「な、ん、で、お、ま、え、が、い、る、ん、だ、よ」

「いやー、飛鳥の行く先々に必ず俺?って素敵じゃん?ヒーローみたいで」

「散れ」


ポロシャツにジーンズと、陽一の私服は思ったよりシンプルなものだったけれど、背が高くてすらっとしているからなんだかきまっていて、いつも見ている制服姿よりも抜群にあか抜けているように見えた。一瞬だけ。


「飛鳥、気合入ってんじゃん」

「当たり前でしょ。いつプロポーズされたって恥ずかしくないように」

「飛鳥の問題点は見た目ではなくアタマだな」

「ウキイイイイイイ」

「なんだよウキイって!退行現象かよ!」


はっしまったこんなやつを相手にしている場合ではない。私は向き直って、参考書コーナーが見えるけれど向こうからはこっちを注目しにくいであろう非常階段の近くの柱で身なりを整える。

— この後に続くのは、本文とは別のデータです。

-- pv_equiv track=rewrite | github.com/rupakc/Kaggle-Compendium | TalkingData AdTracking Fraud Detection/track_baseline.py | parse_date_custom
-- ===== SOURCE A (Python) =====
-- def parse_date_custom(date_list,date_separator='-',time_separator=':',space_separator=' '):
--     year_list = list([])
--     month_list = list([])
--     day_list = list([])
--     hour_list = list([])
--     minute_list = list([])
--     second_list = list([])
--     for date_string in date_list:
--         separated_date_list = str(date_string).split(space_separator)
--         date_part = separated_date_list[0]
--         time_part = separated_date_list[1]
--         date_split = date_part.split(date_separator)
--         time_split = time_part.split(time_separator)
--         year_list.append(date_split[0])
--         month_list.append(date_split[1])
--         day_list.append(date_split[2])
--         hour_list.append(time_split[0])
--         minute_list.append(time_split[1])
--         second_list.append(time_split[2])
--     return year_list,month_list,day_list,hour_list,minute_list,second_list
-- ===== SOURCE B (Python) =====
-- def parse_date_custom(date_list, date_separator='-', time_separator=':', space_separator=' '):
--     rows = []
--     for date_string in date_list:
--         parts = str(date_string).split(space_separator)
--         d = parts[0].split(date_separator)
--         t = parts[1].split(time_separator)
--         rows.append((d[0], d[1], d[2], t[0], t[1], t[2]))
--     if not rows:
--         return [], [], [], [], [], []
--     year, month, day, hour, minute, second = (list(col) for col in zip(*rows))
--     return year, month, day, hour, minute, second
-- ===== Notes on version B (the rewrite author's own statement) =====
-- stated objective: alternative
-- what changed: B builds one 6-field row per string and transposes the row list with zip(*rows) at the end (empty input special-cased), instead of A's six parallel accumulator lists appended to inside the loop.
import Mathlib
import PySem

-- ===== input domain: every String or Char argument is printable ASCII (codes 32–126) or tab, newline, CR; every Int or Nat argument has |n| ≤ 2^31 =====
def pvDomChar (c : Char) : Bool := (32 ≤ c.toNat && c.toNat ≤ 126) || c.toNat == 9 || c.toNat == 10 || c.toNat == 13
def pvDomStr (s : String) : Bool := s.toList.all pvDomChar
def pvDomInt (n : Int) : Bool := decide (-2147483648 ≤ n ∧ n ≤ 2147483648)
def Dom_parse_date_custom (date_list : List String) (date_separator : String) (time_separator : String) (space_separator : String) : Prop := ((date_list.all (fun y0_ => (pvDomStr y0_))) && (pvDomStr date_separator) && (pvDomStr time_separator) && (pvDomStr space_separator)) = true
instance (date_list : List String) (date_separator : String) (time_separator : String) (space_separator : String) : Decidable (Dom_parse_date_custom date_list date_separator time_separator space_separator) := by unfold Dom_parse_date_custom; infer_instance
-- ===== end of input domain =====

-- B replaces A's six parallel accumulator lists by one row per string plus a final transpose (objective: alternative decomposition).

-- ===== PORT A =====
-- six accumulator lists, one append to each per date string (getD "" / getD [] only fire where Python A raises, which Pre_ excludes)
def parse_date_custom (date_list : List String) (date_separator : String) (time_separator : String) (space_separator : String) : List String × List String × List String × List String × List String × List String :=
  date_list.foldl (fun acc date_string =>
    let separated_date_list := (PySem.Str.split? date_string space_separator).getD []
    let date_part := (PySem.List.pyGet? separated_date_list 0).getD ""
    let time_part := (PySem.List.pyGet? separated_date_list 1).getD ""
    let date_split := (PySem.Str.split? date_part date_separator).getD []
    let time_split := (PySem.Str.split? time_part time_separator).getD []
    (acc.1 ++ [(PySem.List.pyGet? date_split 0).getD ""],
     acc.2.1 ++ [(PySem.List.pyGet? date_split 1).getD ""],
     acc.2.2.1 ++ [(PySem.List.pyGet? date_split 2).getD ""],
     acc.2.2.2.1 ++ [(PySem.List.pyGet? time_split 0).getD ""],
     acc.2.2.2.2.1 ++ [(PySem.List.pyGet? time_split 1).getD ""],
     acc.2.2.2.2.2 ++ [(PySem.List.pyGet? time_split 2).getD ""]))
    ([], [], [], [], [], [])

-- ===== PORT B =====
-- one 6-field row per date string
def pvRowB (date_string : String) (date_separator : String) (time_separator : String) (space_separator : String) : String × String × String × String × String × String :=
  let parts := (PySem.Str.split? date_string space_separator).getD []
  let d := (PySem.Str.split? ((PySem.List.pyGet? parts 0).getD "") date_separator).getD []
  let t := (PySem.Str.split? ((PySem.List.pyGet? parts 1).getD "") time_separator).getD []
  ((PySem.List.pyGet? d 0).getD "", (PySem.List.pyGet? d 1).getD "", (PySem.List.pyGet? d 2).getD "",
   (PySem.List.pyGet? t 0).getD "", (PySem.List.pyGet? t 1).getD "", (PySem.List.pyGet? t 2).getD "")

def parse_date_custom_alt (date_list : List String) (date_separator : String) (time_separator : String) (space_separator : String) : List String × List String × List String × List String × List String × List String :=
  let rows := date_list.map (fun s => pvRowB s date_separator time_separator space_separator)
  match rows with
  | [] => ([], [], [], [], [], [])
  | _ => -- zip(*rows): the six columns of the row list
    (rows.map (·.1), rows.map (·.2.1), rows.map (·.2.2.1),
     rows.map (·.2.2.2.1), rows.map (·.2.2.2.2.1), rows.map (·.2.2.2.2.2))

-- ===== PRECONDITION & SPEC =====
-- Pre_ excludes exactly the inputs where Python A raises: an empty separator used on some element
-- (ValueError) or an element whose space-split has < 2 parts / whose date or time part splits into
-- < 3 fields (IndexError).
def Pre_parse_date_custom (date_list : List String) (date_separator : String) (time_separator : String) (space_separator : String) : Prop :=
  ∀ s ∈ date_list,
    space_separator ≠ "" ∧ date_separator ≠ "" ∧ time_separator ≠ "" ∧
    2 ≤ ((PySem.Str.split? s space_separator).getD []).length ∧
    3 ≤ ((PySem.Str.split? ((PySem.List.pyGet? ((PySem.Str.split? s space_separator).getD []) 0).getD "") date_separator).getD []).length ∧
    3 ≤ ((PySem.Str.split? ((PySem.List.pyGet? ((PySem.Str.split? s space_separator).getD []) 1).getD "") time_separator).getD []).length
instance (date_list : List String) (date_separator : String) (time_separator : String) (space_separator : String) : Decidable (Pre_parse_date_custom date_list date_separator time_separator space_separator) := by unfold Pre_parse_date_custom; infer_instance

def pvWitness_parse_date_custom : List String × String × String × String := (["2017-11-06 14:32:21", "1-2-3 4:5:6"], "-", ":", " ")

def Spec_parse_date_custom (date_list : List String) (date_separator : String) (time_separator : String) (space_separator : String) (out : List String × List String × List String × List String × List String × List String) : Prop := out = parse_date_custom_alt date_list date_separator time_separator space_separator
instance (date_list : List String) (date_separator : String) (time_separator : String) (space_separator : String) (out : List String × List String × List String × List String × List String × List String) : Decidable (Spec_parse_date_custom date_list date_separator time_separator space_separator out) := by unfold Spec_parse_date_custom; infer_instance

-- ===== CLAIM (what is proved, stated in full; the proofs are below) =====
def Claim_equal_parse_date_custom : Prop := ∀ (date_list : List String) (date_separator : String) (time_separator : String) (space_separator : String), Dom_parse_date_custom date_list date_separator time_separator space_separator → Pre_parse_date_custom date_list date_separator time_separator space_separator → Spec_parse_date_custom date_list date_separator time_separator space_separator (parse_date_custom date_list date_separator time_separator space_separator)

-- ===== LEMMAS AND PROOFS =====

-- A's fold over six accumulators is the six columns of the row map, appended to the accumulators.
theorem pv_foldA_eq (dl : List String) (dsep tsep ssep : String)
    (acc : List String × List String × List String × List String × List String × List String) :
    dl.foldl (fun acc date_string =>
      let separated_date_list := (PySem.Str.split? date_string ssep).getD []
      let date_part := (PySem.List.pyGet? separated_date_list 0).getD ""
      let time_part := (PySem.List.pyGet? separated_date_list 1).getD ""
      let date_split := (PySem.Str.split? date_part dsep).getD []
      let time_split := (PySem.Str.split? time_part tsep).getD []
      (acc.1 ++ [(PySem.List.pyGet? date_split 0).getD ""],
       acc.2.1 ++ [(PySem.List.pyGet? date_split 1).getD ""],
       acc.2.2.1 ++ [(PySem.List.pyGet? date_split 2).getD ""],
       acc.2.2.2.1 ++ [(PySem.List.pyGet? time_split 0).getD ""],
       acc.2.2.2.2.1 ++ [(PySem.List.pyGet? time_split 1).getD ""],
       acc.2.2.2.2.2 ++ [(PySem.List.pyGet? time_split 2).getD ""])) acc
    = (acc.1 ++ dl.map (fun s => (pvRowB s dsep tsep ssep).1),
       acc.2.1 ++ dl.map (fun s => (pvRowB s dsep tsep ssep).2.1),
       acc.2.2.1 ++ dl.map (fun s => (pvRowB s dsep tsep ssep).2.2.1),
       acc.2.2.2.1 ++ dl.map (fun s => (pvRowB s dsep tsep ssep).2.2.2.1),
       acc.2.2.2.2.1 ++ dl.map (fun s => (pvRowB s dsep tsep ssep).2.2.2.2.1),
       acc.2.2.2.2.2 ++ dl.map (fun s => (pvRowB s dsep tsep ssep).2.2.2.2.2)) := by
  induction dl generalizing acc with
  | nil => simp
  | cons h t ih =>
    simp only [List.foldl_cons, List.map_cons, ih, pvRowB]
    simp

-- ===== VERDICT (by name: the statement is the Claim_ definition above) =====
theorem parse_date_custom_spec : Claim_equal_parse_date_custom := by
  intro dl dsep tsep ssep _ _
  unfold Spec_parse_date_custom parse_date_custom parse_date_custom_alt
  rw [pv_foldA_eq]
  cases dl with
  | nil => simp
  | cons h t => simp [List.map_map]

「飛鳥のこういうところ本当ストーカーっぽい。ぽいってかこれはもうれっきとしたアレだ」

「じゃ、帰れ」

「俺がいることで緩和してやってんだろーがよ」


言ってる意味が分からないと言いながら私は行きかう人たちのなかで先生を絶対に見逃さないように目を凝らした。16時20分。いいくらいの時間だ。あぁはやく先生に会いたい!


「飛鳥、こんなこと、本当にしたいのかよ」

「ちょっと気が散るから黙って」

「いつからこんな見境なくなったんだよ」

「みさかい??それって誰のためにある言葉だと思ってんの?陽一みたいな下半身妖怪にこそ見境が無いという言葉がありますよ」


陽一の溜息の音が背後から聞こえて、今は絶対に振り返れない、と思う。


「だから俺は」

「あ!!香住先生!!ちょっと陽一黙って!!」

「今の飛鳥ちゃんの声のほうがでかいけどね?」



一人でなにやらスマホをいじりながら本屋の中へ入ってくるのは確実に香住先生であった。私ってやっぱり天才かも……!ああ、休日に香住先生に会えるなんて、最高すぎる!

ここからのプランは完璧だった。偶然を装って先生に近づき、また偶然なことに同じ参考書を手に取ろうとする先生と私……あっ、すみません、手が当たりましたね。って、先生……!?すごい何これ、運命かなぁ……!よし、シミュレーションは絶好調だわ!